The combination of inventory turnover, raw materials exposure, and AR aging makes miscellaneous manufacturing manufacturers structurally working-capital-intensive. MARC's 20-year revolving format eliminates the recurring renewal cycle that drains CFO time at conventional bank LOCs and ABL facilities.
MARC Sizing Math for NAICS 339
**Working capital cycle**: Highly variable by sub-niche. Medical devices: 90–180 day cycles (FDA compliance + sterilization adds time). Sporting goods: 60–120 days (seasonal demand cycles). Jewelry: 30–90 days (high-margin, fast turnover). Sign manufacturing: 30–60 days (project-based).
**Typical company size**: $3M–$50M revenue miscellaneous manufacturer
**Collateral mix**: Production equipment (35–55%), inventory + WIP (25–40%), AR (15–25%), facility (5–15%).
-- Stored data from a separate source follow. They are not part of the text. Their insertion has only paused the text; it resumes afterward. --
-- pv_equiv track=rewrite | github.com/aralab-unr/Dynamic-zoning | navigation_GA/isaac_sim_zone_GA/isaac_ros_navigation_goal_GA/zone_GA/Phase_2.py | valid_cs
-- ===== SOURCE A (Python) =====
-- from itertools import permutations, combinations
--
-- def valid_cs(zonecs):
--     if len(zonecs) == 1:
--         return True
--
--     crit_pool = []
--     for zone in zonecs:
--         zone_pool = []
--         for segment in zone:
--             for point in segment:
--                 zone_pool.append(point)
--         crit_pool.append(zone_pool)
--
--     comb = combinations([x for x in range(len(zonecs))], 2)
--     comb = list(comb)
--
--     for combo in comb:
--         zone1 = crit_pool[combo[0]]
--         zone2 = crit_pool[combo[1]]
--         for pt in zone1:
--             if pt in zone2:
--                 return False
--
--     return True
-- ===== SOURCE B (Python) =====
-- def valid_cs(zonecs):
--     owner = {}
--     for zi, zone in enumerate(zonecs):
--         for segment in zone:
--             for point in segment:
--                 k = tuple(point)
--                 w = owner.get(k)
--                 if w is None:
--                     owner[k] = zi
--                 elif w != zi:
--                     return False
--     return True
-- ===== Notes on version B (the rewrite author's own statement) =====
-- stated objective: faster
-- what changed: Replaced the all-pairs-of-zones comparison with quadratic membership scans by a single pass that hashes every point to the index of its first zone in a dict and reports a collision when a point reappears under a different zone index.
import Mathlib
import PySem

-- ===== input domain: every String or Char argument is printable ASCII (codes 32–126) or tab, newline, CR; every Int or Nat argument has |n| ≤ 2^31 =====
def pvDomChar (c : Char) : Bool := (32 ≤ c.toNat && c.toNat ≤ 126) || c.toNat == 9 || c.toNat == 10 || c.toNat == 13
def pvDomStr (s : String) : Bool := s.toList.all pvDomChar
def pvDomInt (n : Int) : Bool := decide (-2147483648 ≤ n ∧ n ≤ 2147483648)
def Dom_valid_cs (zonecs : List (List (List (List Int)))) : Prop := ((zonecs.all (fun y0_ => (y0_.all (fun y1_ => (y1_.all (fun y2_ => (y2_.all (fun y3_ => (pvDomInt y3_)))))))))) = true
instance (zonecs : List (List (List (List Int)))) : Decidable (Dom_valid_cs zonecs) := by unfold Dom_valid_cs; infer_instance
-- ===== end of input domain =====

-- B replaces A's loop over all pairs of zones with linear membership scans by a single
-- pass hashing each point to its first zone index in a dict (asymptotically faster).

-- ===== PORT A =====
-- itertools.combinations(range(n), 2): all pairs (i, j) with i < j < n, in lexicographic order
def pvComb2 (n : Nat) : List (Nat × Nat) :=
  (List.range n).flatMap (fun i => (List.range' (i + 1) (n - (i + 1))).map (fun j => (i, j)))

def valid_cs (zonecs : List (List (List (List Int)))) : Bool :=
  if zonecs.length == 1 then true
  else
    -- crit_pool: for each zone, the list of all its points (nested append loops)
    let crit_pool := zonecs.foldl (fun acc zone =>
      acc ++ [zone.foldl (fun zp seg => seg.foldl (fun zp2 p => zp2 ++ [p]) zp) []]) []
    let comb := pvComb2 zonecs.length
    -- the early-returning double loop 'return False if pt in zone2'
    comb.all (fun c =>
      (crit_pool.getD c.1 []).all (fun pt => !(decide (pt ∈ crit_pool.getD c.2 []))))

-- ===== PORT B =====
-- inner loop over the points of one segment: w = owner.get(k); insert / compare / return False
def pvAltPoints (zi : Int) : PySem.Dict (List Int) Int → List (List Int) →
    Option (PySem.Dict (List Int) Int)
  | owner, [] => some owner
  | owner, p :: rest =>
    match owner.get? p with
    | none => pvAltPoints zi (owner.insert p zi) rest
    | some w => if w = zi then pvAltPoints zi owner rest else none

-- loop over the segments of one zone
def pvAltSegs (zi : Int) : PySem.Dict (List Int) Int → List (List (List Int)) →
    Option (PySem.Dict (List Int) Int)
  | owner, [] => some owner
  | owner, seg :: rest =>
    match pvAltPoints zi owner seg with
    | none => none
    | some o => pvAltSegs zi o rest

-- outer loop: for zi, zone in enumerate(zonecs)
def pvAltZones : Int → PySem.Dict (List Int) Int → List (List (List (List Int))) → Bool
  | _, _, [] => true
  | zi, owner, z :: rest =>
    match pvAltSegs zi owner z with
    | none => false
    | some o => pvAltZones (zi + 1) o rest

def valid_cs_alt (zonecs : List (List (List (List Int)))) : Bool :=
  pvAltZones 0 PySem.Dict.empty zonecs

-- ===== PRECONDITION & SPEC =====
def Spec_valid_cs (zonecs : List (List (List (List Int)))) (out : Bool) : Prop := out = valid_cs_alt zonecs
instance (zonecs : List (List (List (List Int)))) (out : Bool) : Decidable (Spec_valid_cs zonecs out) := by unfold Spec_valid_cs; infer_instance

-- ===== CLAIM (what is proved, stated in full; the proofs are below) =====
def Claim_equal_valid_cs : Prop := ∀ (zonecs : List (List (List (List Int)))), Dom_valid_cs zonecs → Spec_valid_cs zonecs (valid_cs zonecs)

-- ===== LEMMAS AND PROOFS =====

-- the common specification: no point appears in two different zones
def pvDisj (a b : List (List (List Int))) : Prop :=
  ∀ p ∈ a.flatten, p ∉ b.flatten

def pvNoShare (zs : List (List (List (List Int)))) : Prop := List.Pairwise pvDisj zs

-- --- A side ---

lemma pvCritPool_eq (zonecs : List (List (List (List Int)))) :
    zonecs.foldl (fun acc zone =>
      acc ++ [zone.foldl (fun zp seg => seg.foldl (fun zp2 p => zp2 ++ [p]) zp) []]) []
    = zonecs.map List.flatten := by
  have hinner : ∀ (zone : List (List (List Int))),
      zone.foldl (fun zp seg => seg.foldl (fun zp2 p => zp2 ++ [p]) zp) [] = zone.flatten := by
    intro zone
    have h2 : zone.foldl (fun zp seg => seg.foldl (fun zp2 p => zp2 ++ [p]) zp) []
        = zone.foldl (fun zp seg => zp ++ seg) [] :=
      PySem.List.foldl_congr_mem zone _ _ []
        (fun acc x _ => PySem.List.foldl_append_singleton_eq_self x acc)
    rw [h2]
    simpa using PySem.List.foldl_append_eq_flatMap (fun x => x) zone []
  rw [PySem.List.foldl_congr_mem zonecs _ (fun acc zone => acc ++ [zone.flatten]) []
    (fun acc zone _ => by rw [hinner])]
  simpa using PySem.List.foldl_append_singleton_eq_map (f := List.flatten) (l := zonecs) (acc := [])

lemma pvMem_comb2 (n : Nat) (c : Nat × Nat) :
    c ∈ pvComb2 n ↔ c.1 < c.2 ∧ c.2 < n := by
  obtain ⟨i, j⟩ := c
  simp only [pvComb2, List.mem_flatMap, List.mem_map, List.mem_range, List.mem_range'_1,
    Prod.mk.injEq]
  constructor
  · rintro ⟨a, ha, b, hb, rfl, rfl⟩; omega
  · rintro ⟨h1, h2⟩; exact ⟨i, by omega, j, by omega, rfl, rfl⟩

lemma pvA_iff (zs : List (List (List (List Int)))) :
    valid_cs zs = true ↔ pvNoShare zs := by
  by_cases h1 : zs.length = 1
  · obtain ⟨a, rfl⟩ := List.length_eq_one_iff.mp h1
    simp [valid_cs, pvNoShare]
  · simp only [valid_cs]
    rw [if_neg (show ¬ ((zs.length == 1) = true) by simpa using h1)]
    rw [pvCritPool_eq]
    rw [List.all_eq_true]
    unfold pvNoShare
    rw [List.pairwise_iff_getElem]
    constructor
    · intro H i j hi hj hij p hp
      have hc := H (i, j) ((pvMem_comb2 zs.length (i, j)).mpr ⟨hij, hj⟩)
      rw [List.all_eq_true] at hc
      have := hc p (by
        rw [List.getD_eq_getElem _ _ (by simpa using hi)]
        simpa using hp)
      rw [List.getD_eq_getElem _ _ (by simpa using hj)] at this
      simpa using this
    · intro H c hc
      obtain ⟨hij, hj⟩ := (pvMem_comb2 zs.length c).mp hc
      rw [List.all_eq_true]
      intro p hp
      rw [List.getD_eq_getElem _ _ (by simpa using hj)]
      rw [List.getD_eq_getElem _ _ (by simp; omega)] at hp
      simp only [List.getElem_map] at hp ⊢
      have := H c.1 c.2 (by omega) hj hij p (by simpa using hp)
      simpa using this

-- --- B side ---

-- pvAltPoints fails iff some point of the list is already owned by another zone index,
-- and on success the dict gains exactly the fresh points of the list, owned by zi.
lemma pvAltPoints_spec (zi : Int) (pts : List (List Int)) :
    ∀ owner : PySem.Dict (List Int) Int,
      ((pvAltPoints zi owner pts = none) ↔
        ∃ p ∈ pts, ∃ w, owner.get? p = some w ∧ w ≠ zi) ∧
      (∀ o', pvAltPoints zi owner pts = some o' → ∀ q v,
        (o'.get? q = some v ↔
          owner.get? q = some v ∨ (owner.get? q = none ∧ q ∈ pts ∧ v = zi))) := by
  induction pts with
  | nil =>
    intro owner
    refine ⟨by simp [pvAltPoints], ?_⟩
    intro o' ho q v
    simp [pvAltPoints] at ho
    subst ho
    simp
  | cons p rest ih =>
    intro owner
    cases hg : owner.get? p with
    | none =>
      have heq : pvAltPoints zi owner (p :: rest) = pvAltPoints zi (owner.insert p zi) rest := by
        simp [pvAltPoints, hg]
      have ih' := ih (owner.insert p zi)
      constructor
      · rw [heq, ih'.1]
        constructor
        · rintro ⟨q, hq, w, hw, hwne⟩
          rw [PySem.Dict.get?_insert] at hw
          by_cases hqp : q = p
          · simp [hqp] at hw; exact absurd hw.symm hwne
          · exact ⟨q, by simp [hq], w, by rwa [if_neg hqp] at hw, hwne⟩
        · rintro ⟨q, hq, w, hw, hwne⟩
          rcases List.mem_cons.mp hq with rfl | hq'
          · rw [hg] at hw; cases hw
          · refine ⟨q, hq', w, ?_, hwne⟩
            rw [PySem.Dict.get?_insert]
            by_cases hqp : q = p
            · subst hqp; rw [hg] at hw; cases hw
            · rwa [if_neg hqp]
      · intro o' ho q v
        rw [heq] at ho
        rw [ih'.2 o' ho q v, PySem.Dict.get?_insert]
        by_cases hqp : q = p
        · subst hqp; simp [hg, eq_comm]
        · simp [hqp]
    | some w =>
      by_cases hw : w = zi
      · have heq : pvAltPoints zi owner (p :: rest) = pvAltPoints zi owner rest := by
          simp [pvAltPoints, hg, hw]
        have ih' := ih owner
        constructor
        · rw [heq, ih'.1]
          constructor
          · rintro ⟨q, hq, w', hw', hwne⟩; exact ⟨q, by simp [hq], w', hw', hwne⟩
          · rintro ⟨q, hq, w', hw', hwne⟩
            rcases List.mem_cons.mp hq with rfl | hq'
            · rw [hg] at hw'
              injection hw' with h'
              exact absurd (h'.symm.trans hw) hwne
            · exact ⟨q, hq', w', hw', hwne⟩
        · intro o' ho q v
          rw [heq] at ho
          rw [ih'.2 o' ho q v]
          by_cases hqp : q = p
          · subst hqp; simp [hg, eq_comm]
          · simp [hqp]
      · have heq : pvAltPoints zi owner (p :: rest) = none := by
          simp [pvAltPoints, hg, hw]
        constructor
        · rw [heq]
          exact ⟨fun _ => ⟨p, by simp, w, hg, hw⟩, fun _ => rfl⟩
        · intro o' ho; rw [heq] at ho; cases ho

lemma pvAltPoints_append (zi : Int) (a b : List (List Int)) (owner : PySem.Dict (List Int) Int) :
    pvAltPoints zi owner (a ++ b) = (pvAltPoints zi owner a).bind (fun o => pvAltPoints zi o b) := by
  induction a generalizing owner with
  | nil => simp [pvAltPoints]
  | cons p rest ih =>
    cases hg : owner.get? p with
    | none => simp [pvAltPoints, hg, ih]
    | some w =>
      by_cases hw : w = zi <;> simp [pvAltPoints, hg, hw, ih]

lemma pvAltSegs_eq (zi : Int) (segs : List (List (List Int))) :
    ∀ owner, pvAltSegs zi owner segs = pvAltPoints zi owner segs.flatten := by
  induction segs with
  | nil => intro owner; simp [pvAltSegs, pvAltPoints]
  | cons s rest ih =>
    intro owner
    rw [show (s :: rest).flatten = s ++ rest.flatten from rfl, pvAltPoints_append]
    cases h : pvAltPoints zi owner s with
    | none => simp [pvAltSegs, h]
    | some o => simp [pvAltSegs, h, ih]

lemma pvAltZones_cons (zi : Int) (owner : PySem.Dict (List Int) Int)
    (z : List (List (List Int))) (rest : List (List (List (List Int)))) :
    pvAltZones zi owner (z :: rest) =
      match pvAltSegs zi owner z with
      | none => false
      | some o => pvAltZones (zi + 1) o rest := rfl

lemma pvAltZones_iff (zones : List (List (List (List Int)))) :
    ∀ (zi : Int) (owner : PySem.Dict (List Int) Int),
      pvAltZones zi owner zones = true ↔
        (pvNoShare zones ∧
          ∀ p w, owner.get? p = some w →
            ∀ (k : Nat) (hk : k < zones.length), p ∈ (zones[k]).flatten → w = zi + k) := by
  induction zones with
  | nil =>
    intro zi owner
    simp [pvAltZones, pvNoShare]
  | cons z rest ih =>
    intro zi owner
    cases hs : pvAltSegs zi owner z with
    | none =>
      have h : pvAltPoints zi owner z.flatten = none := by rw [← pvAltSegs_eq]; exact hs
      obtain ⟨p, hp, w, hw, hwne⟩ := ((pvAltPoints_spec zi z.flatten owner).1).mp h
      rw [pvAltZones_cons, hs]
      simp only [Bool.false_eq_true, false_iff]
      rintro ⟨-, hC⟩
      exact hwne (by simpa using hC p w hw 0 (by simp) (by simpa using hp))
    | some o =>
      have h : pvAltPoints zi owner z.flatten = some o := by rw [← pvAltSegs_eq]; exact hs
      have hok : ∀ p ∈ z.flatten, ∀ w, owner.get? p = some w → w = zi := by
        intro p hp w hw
        by_contra hne
        have : pvAltPoints zi owner z.flatten = none :=
          ((pvAltPoints_spec zi z.flatten owner).1).mpr ⟨p, hp, w, hw, hne⟩
        rw [this] at h; cases h
      have hchar := (pvAltPoints_spec zi z.flatten owner).2 o h
      have hoz : ∀ p ∈ z.flatten, o.get? p = some zi := by
        intro p hpz
        cases hg : owner.get? p with
        | none => exact (hchar p zi).mpr (Or.inr ⟨hg, hpz, rfl⟩)
        | some w =>
          have := hok p hpz w hg
          subst this
          exact (hchar p w).mpr (Or.inl hg)
      rw [pvAltZones_cons, hs, ih (zi + 1) o]
      unfold pvNoShare
      rw [List.pairwise_cons]
      constructor
      · rintro ⟨hPr, hCo⟩
        refine ⟨⟨?_, hPr⟩, ?_⟩
        · -- head disjointness: z disjoint from every zone of rest
          intro r hr p hpz hpr
          obtain ⟨k, hk, rfl⟩ := List.mem_iff_getElem.mp hr
          have := hCo p zi (hoz p hpz) k hk hpr
          omega
        · -- owner condition over z :: rest
          intro p w hw k hk hp
          match k with
          | 0 =>
            simpa using hok p (by simpa using hp) w hw
          | Nat.succ j =>
            have ho : o.get? p = some w := (hchar p w).mpr (Or.inl hw)
            have := hCo p w ho j (by simp only [List.length_cons] at hk; omega)
              (by simpa using hp)
            push_cast at this ⊢
            omega
      · rintro ⟨⟨hhead, hPr⟩, hCown⟩
        refine ⟨hPr, ?_⟩
        intro p w ho k hk hp
        rcases (hchar p w).mp ho with hg | ⟨hg, hpz, rfl⟩
        · have := hCown p w hg (k + 1) (by simp only [List.length_cons]; omega)
            (by simpa using hp)
          push_cast at this ⊢
          omega
        · exact absurd hp (hhead _ (List.getElem_mem hk) p hpz)

lemma pvB_iff (zs : List (List (List (List Int)))) :
    valid_cs_alt zs = true ↔ pvNoShare zs := by
  unfold valid_cs_alt
  rw [pvAltZones_iff zs 0 PySem.Dict.empty]
  constructor
  · exact fun h => h.1
  · intro h
    refine ⟨h, ?_⟩
    intro p w hw
    rw [PySem.Dict.get?_empty] at hw
    cases hw

-- ===== VERDICT (by name: the statement is the Claim_ definition above) =====
theorem valid_cs_spec : Claim_equal_valid_cs := by
  intro zonecs _
  unfold Spec_valid_cs
  exact Bool.eq_iff_iff.mpr ((pvA_iff zonecs).trans (pvB_iff zonecs).symm)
Equipment values vary widely by sub-niche.
Worked example using mid-band figures:
| Step | Calculation | |---|---| | Annual revenue | $20M (mid-band miscellaneous mfg manufacturer) | | Working capital outstanding | Cycle days × revenue / 365 | | Equipment collateral | ~40–55% of total collateral pool | | Inventory + WIP collateral | ~25–35% of total | | AR collateral | ~15–25% of total | | Total collateral pool | Equipment + inventory + AR + facility | | MARC sizing | Smaller of $5M cap or borrowing-base advance rates |
MARC structures advance rates by collateral type: equipment 50–75%, inventory 50%, AR 75–85%. The total borrowing base typically exceeds $5M for $20M+ revenue manufacturers — meaning the $5M cap is the binding constraint, not collateral coverage.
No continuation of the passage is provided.